6. Las posibilidades tecnológicas que han aparecido en el campo de la
biomedicina exigen la intervención de la autoridad política y del legislador,
dado que se trata de una cuestión que supera la mera esfera científica. A la
autoridad pública corresponde el deber de "procurar que la ley civil esté
regulada por las normas fundamentales de la ley moral en lo que concierne a los
derechos del hombre, de la vida humana y de la institución familiar"
(Instrucción Donum vitae de la Congregación para la doctrina de la fe,
III). También compete al legislador proponer las reglas jurídicas que protejan
a las personas de todos los eventuales arbitrios, que constituyen en cierto modo
negaciones del ser humano, de su dignidad y de sus derechos fundamentales. Las
opciones legislativas y políticas deben orientarse al bien de las personas y de
la sociedad entera; y no han de estar sólo en función de las exigencias científicas
que, de por sí, no tienen la posibilidad de elaborar y establecer un sistema de
criterios morales. El futuro del hombre y de la humanidad está vinculado en
gran parte a su capacidad de examinar rigurosamente las diferentes cuestiones
bioéticas, en el plano ético, sin temer poner en tela juicio comportamientos
que han llegado a ser comunes.
7. La multiplicación de intercambios interdisciplinares y una reflexión
filosófica y teológica favorecerán el trabajo de verdad y respeto del
misterio del ser humano, y evitarán cualquier tentación de fundar los
comportamientos en factores únicamente científicos, en circunstancias
particulares, en el deseo de las personas, o en función de presiones de los
mercados financieros o de intereses particulares. El diálogo que proseguís con
los diferentes interlocutores sociales puede permitir restablecer la armonía
entre las exigencias de la investigación y los valores humanos. La construcción
de una sociedad donde cada uno tenga el lugar que le corresponde en virtud de su
pertenencia a la humanidad no depende ni de su función ni de su utilidad.
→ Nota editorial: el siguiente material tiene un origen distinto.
-- pv_equiv track=rewrite | github.com/icedmoca/MeRNSTA | storage/belief_consolidation.py | _predicates_are_contradictory
-- ===== SOURCE A (Python) =====
-- def _predicates_are_contradictory(pred1: str, pred2: str) -> bool:
--     """Check if two predicates are contradictory."""
--     contradictory_pairs = [
--         ('like', 'hate'), ('like', 'dislike'),
--         ('love', 'hate'), ('love', 'dislike'),
--         ('enjoy', 'hate'), ('enjoy', 'dislike'),
--         ('prefer', 'dislike'), ('want', 'reject')
--     ]
--
--     pred1_clean = pred1.lower().strip()
--     pred2_clean = pred2.lower().strip()
--
--     for pair in contradictory_pairs:
--         if (pred1_clean in pair and pred2_clean in pair and pred1_clean != pred2_clean):
--             return True
--
--     return False
-- ===== SOURCE B (Python) =====
-- _POSITIVE = {'like', 'love', 'enjoy'}
-- _NEGATIVE = {'hate', 'dislike'}
--
-- def _predicates_are_contradictory(pred1: str, pred2: str) -> bool:
--     """Check if two predicates are contradictory (sentiment-class set algebra)."""
--     ab = {pred1.lower().strip(), pred2.lower().strip()}
--     # a positive-sentiment word against a negative-sentiment word always contradicts
--     if ab & _POSITIVE and ab & _NEGATIVE:
--         return True
--     # the two remaining special antonym pairs, order-insensitive
--     return ab == {'prefer', 'dislike'} or ab == {'want', 'reject'}
-- ===== Notes on version B (the rewrite author's own statement) =====
-- stated objective: alternative
-- what changed: Replaced A's ordered scan over the 8 (word,word) pairs (two tuple-membership tests and an inequality per pair) by set algebra on the unordered pair {pred1_clean, pred2_clean}: a contradiction is either a nonempty intersection with both the positive class {like,love,enjoy} and the negative class {hate,dislike}, or equality as a set with one of the two special pairs {prefer,dislike} / {want,reject}.
import Mathlib
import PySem

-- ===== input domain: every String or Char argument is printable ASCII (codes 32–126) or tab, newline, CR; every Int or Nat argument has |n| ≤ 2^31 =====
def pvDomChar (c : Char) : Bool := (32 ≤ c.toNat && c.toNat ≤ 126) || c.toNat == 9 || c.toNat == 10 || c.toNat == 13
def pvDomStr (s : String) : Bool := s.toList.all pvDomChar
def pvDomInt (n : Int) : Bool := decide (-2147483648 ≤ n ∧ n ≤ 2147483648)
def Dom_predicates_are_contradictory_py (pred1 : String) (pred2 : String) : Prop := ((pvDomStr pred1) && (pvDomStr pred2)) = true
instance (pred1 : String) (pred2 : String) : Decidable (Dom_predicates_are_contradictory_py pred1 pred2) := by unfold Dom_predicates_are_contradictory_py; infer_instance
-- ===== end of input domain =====

-- B replaces A's ordered scan over an explicit pair list by sentiment-class set
-- algebra on the unordered pair {pred1, pred2}: positive-class ∩ negative-class
-- intersection tests plus two order-insensitive set equalities (alternative).

-- ===== PORT A =====
def pvPairsA : List (String × String) :=
  [("like", "hate"), ("like", "dislike"),
   ("love", "hate"), ("love", "dislike"),
   ("enjoy", "hate"), ("enjoy", "dislike"),
   ("prefer", "dislike"), ("want", "reject")]

def predicates_are_contradictory_py (pred1 : String) (pred2 : String) : Bool :=
  let pred1_clean := PySem.Str.strip (PySem.Str.lower pred1)
  let pred2_clean := PySem.Str.strip (PySem.Str.lower pred2)
  -- for-loop with early 'return True' = List.any over the pairs; 'x in pair' on a 2-tuple = equality with either component
  pvPairsA.any (fun pair =>
    (pred1_clean == pair.1 || pred1_clean == pair.2) &&
    (pred2_clean == pair.1 || pred2_clean == pair.2) &&
    pred1_clean != pred2_clean)

-- ===== PORT B =====
def pvPositive : PySem.Set String := PySem.Set.ofList ["like", "love", "enjoy"]
def pvNegative : PySem.Set String := PySem.Set.ofList ["hate", "dislike"]

def predicates_are_contradictory_py_alt (pred1 : String) (pred2 : String) : Bool :=
  -- ab = {pred1.lower().strip(), pred2.lower().strip()}; Python set truthiness = non-emptiness
  let ab : PySem.Set String :=
    PySem.Set.ofList [PySem.Str.strip (PySem.Str.lower pred1),
                      PySem.Str.strip (PySem.Str.lower pred2)]
  if !(PySem.Set.inter ab pvPositive).isEmpty && !(PySem.Set.inter ab pvNegative).isEmpty then
    true
  else
    PySem.Set.equal ab (PySem.Set.ofList ["prefer", "dislike"]) ||
    PySem.Set.equal ab (PySem.Set.ofList ["want", "reject"])

-- ===== PRECONDITION & SPEC =====
def Spec_predicates_are_contradictory_py (pred1 : String) (pred2 : String) (out : Bool) : Prop := out = predicates_are_contradictory_py_alt pred1 pred2
instance (pred1 : String) (pred2 : String) (out : Bool) : Decidable (Spec_predicates_are_contradictory_py pred1 pred2 out) := by unfold Spec_predicates_are_contradictory_py; infer_instance

-- ===== CLAIM (what is proved, stated in full; the proofs are below) =====
def Claim_equal_predicates_are_contradictory_py : Prop := ∀ (pred1 : String) (pred2 : String), Dom_predicates_are_contradictory_py pred1 pred2 → Spec_predicates_are_contradictory_py pred1 pred2 (predicates_are_contradictory_py pred1 pred2)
Particularmente en los momentos en que la enfermedad y el sufrimiento debilitan
a las personas, y las hacen más frágiles, es preciso percibir el valor y el
sentido de cada existencia. A esta tarea se dedican de modo admirable los que,
estando de diversas formas al servicio de los enfermos, les brindan, en el ámbito
de un universo médico marcado por un creciente uso de la técnica, el
suplemento insustituible de atención y ternura delicada que les manifiesta que
son personas con pleno derecho. La Iglesia piensa y expresa su gratitud al
personal médico y paramédico, a los equipos de capellanía y de visitantes de
hospitales, a todas las personas que están involucradas en los cuidados
paliativos y acompañan a los que sufren, a los investigadores, a los filósofos,
a los responsables políticos y a todos los que están comprometidos en este
trabajo diario al servicio de la dignidad de la persona. Su compromiso y sus
convicciones son valiosos y fuente de esperanza.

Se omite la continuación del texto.